What is Expense Ratio

The expense ratio (ER) is an annual fee that an investor is charged for the management of his/her funds by the fund houses.  It is generally a percentage of the assets under management by the fund house. In 2018, SEBI brought rationalization of expense ratio based on the size of the fund and the category. SEBI made significant modifications by changing the commission method to the distributors and reducing the TER of the mutual funds, thus, benefitted investors.

Different Expense Ratio for a Direct and Regular Fund

Expense ratio of Regular funds are higher than that of Direct funds. For regular plans, the agent commission can be around 0.5% to 1.5% that is deducted from investors return. So it is always advisable to transact in Direct funds by taking advice from financial experts thus saving on commissions and mitigating any conflict of interest.

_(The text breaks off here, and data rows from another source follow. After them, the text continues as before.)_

-- pv_equiv track=rewrite | github.com/AJlearner46/Call_handle_analyze_agent | app/services/agent_service.py | is_decline
-- ===== SOURCE A (Python) =====
-- def is_decline(text: str) -> bool:
--     lowered = text.lower()
--     decline_phrases = [
--         "don't want",
--         "do not want",
--         "no longer",
--         "not interested",
--         "none of those",
--         "none of these",
--         "forget it",
--         "not available",
--         "no slots",
--         "can't make it",
--         "cant make it",
--     ]
--     return any(phrase in lowered for phrase in decline_phrases)
-- ===== SOURCE B (Python) =====
-- def is_decline(text: str) -> bool:
--     # Single left-to-right scan: at each position try every phrase with
--     # startswith, instead of one full substring search per phrase.
--     lowered = text.lower()
--     phrases = (
--         "don't want",
--         "do not want",
--         "no longer",
--         "not interested",
--         "none of those",
--         "none of these",
--         "forget it",
--         "not available",
--         "no slots",
--         "can't make it",
--         "cant make it",
--     )
--     for i in range(len(lowered)):
--         for p in phrases:
--             if lowered.startswith(p, i):
--                 return True
--     return False
-- ===== Notes on version B (the rewrite author's own statement) =====
-- stated objective: alternative
-- what changed: Replaces eleven independent full-text substring searches (one per phrase) with a single left-to-right scan of the text that tests all phrases by startswith at each position.
import Mathlib
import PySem

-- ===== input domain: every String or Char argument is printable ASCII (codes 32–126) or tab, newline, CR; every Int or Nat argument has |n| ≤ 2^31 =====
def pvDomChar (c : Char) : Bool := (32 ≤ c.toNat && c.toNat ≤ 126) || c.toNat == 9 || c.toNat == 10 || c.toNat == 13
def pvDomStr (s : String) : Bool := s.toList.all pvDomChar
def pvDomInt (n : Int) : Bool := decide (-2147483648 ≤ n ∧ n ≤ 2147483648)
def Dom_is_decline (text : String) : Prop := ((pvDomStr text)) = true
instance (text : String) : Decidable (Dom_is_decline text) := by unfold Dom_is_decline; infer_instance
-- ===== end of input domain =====

-- B replaces eleven independent full-text substring searches with one left-to-right
-- scan testing every phrase by startswith at each position (alternative decomposition, same cost).


def pvPhrases : List String :=
  ["don't want", "do not want", "no longer", "not interested", "none of those",
   "none of these", "forget it", "not available", "no slots", "can't make it",
   "cant make it"]

-- ===== PORT A =====
def is_decline (text : String) : Bool :=
  let lowered := PySem.Str.lower text
  pvPhrases.any (fun phrase => PySem.Str.isIn phrase lowered)

-- ===== PORT B =====
-- structural recursion over the suffixes of the lowered text = the loop 'for i in range(len(lowered))'
def pvScan : List Char → Bool
  | [] => false
  | c :: rest =>
      if pvPhrases.any (fun p => PySem.Chars.startswith (c :: rest) p.toList) then true
      else pvScan rest

def is_decline_alt (text : String) : Bool :=
  let lowered := PySem.Str.lower text
  pvScan lowered.toList

-- ===== PRECONDITION & SPEC =====
def Spec_is_decline (text : String) (out : Bool) : Prop := out = is_decline_alt text
instance (text : String) (out : Bool) : Decidable (Spec_is_decline text out) := by unfold Spec_is_decline; infer_instance

-- ===== CLAIM (what is proved, stated in full; the proofs are below) =====
def Claim_equal_is_decline : Prop := ∀ (text : String), Dom_is_decline text → Spec_is_decline text (is_decline text)

-- ===== LEMMAS AND PROOFS =====
theorem pvScan_eq_any_isIn (s : List Char) :
    pvScan s = pvPhrases.any (fun p => PySem.Chars.isIn p.toList s) := by
  apply Bool.coe_iff_coe.mp
  induction s with
  | nil => decide
  | cons c rest ih =>
      simp only [pvScan, List.any_eq_true, PySem.Chars.isIn_iff_infix,
        PySem.Chars.startswith_iff, List.infix_cons_iff, Bool.if_true_left,
        Bool.or_eq_true, decide_eq_true_eq] at ih ⊢
      rw [ih]
      constructor
      · rintro (⟨p, hp, h⟩ | ⟨p, hp, h⟩)
        exacts [⟨p, hp, .inl h⟩, ⟨p, hp, .inr h⟩]
      · rintro ⟨p, hp, h | h⟩
        exacts [.inl ⟨p, hp, h⟩, .inr ⟨p, hp, h⟩]

-- ===== VERDICT (by name: the statement is the Claim_ definition above) =====
theorem is_decline_spec : Claim_equal_is_decline := by
  intro text _
  unfold Spec_is_decline is_decline is_decline_alt
  rw [pvScan_eq_any_isIn]
  simp [PySem.Str.isIn]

Active funds v/s Passive funds

Active funds are funds where the fund manager actively manages is known as an active fund. Active funds include relatively high fees because fund managers actively buy, hold and sell fund assets for maximum returns. On the other hand, Passive funds are funds where the fund manager does not actively decide on the assets that the fund will comprise. Instead, a passive fund consistently tracks a market index like the Sensex or the Nifty to fetch maximum returns on investment. In other words, they replicate the indexes.

The fee for passive funds is lower than that charged for an actively managed fund because passive funds do not involve an active participation of a fund manager. The mandate for passive funds is mainly to track the underlying benchmark and hence the expense ratio is lower compared to an active fund where the mandate is to outperform the benchmark.

Over the last few years, most of the active funds have failed to track the underlying indices leading to higher tracking error. Even great investor like Warren Buffet have always promoted low-cost passive funds as an integral part of the portfolio construction. In India, the concept of passive funds is relatively new but is catching up very fast. 2 major metrics that needs to be monitored with regard to passive funds are tracking error and expense ratio.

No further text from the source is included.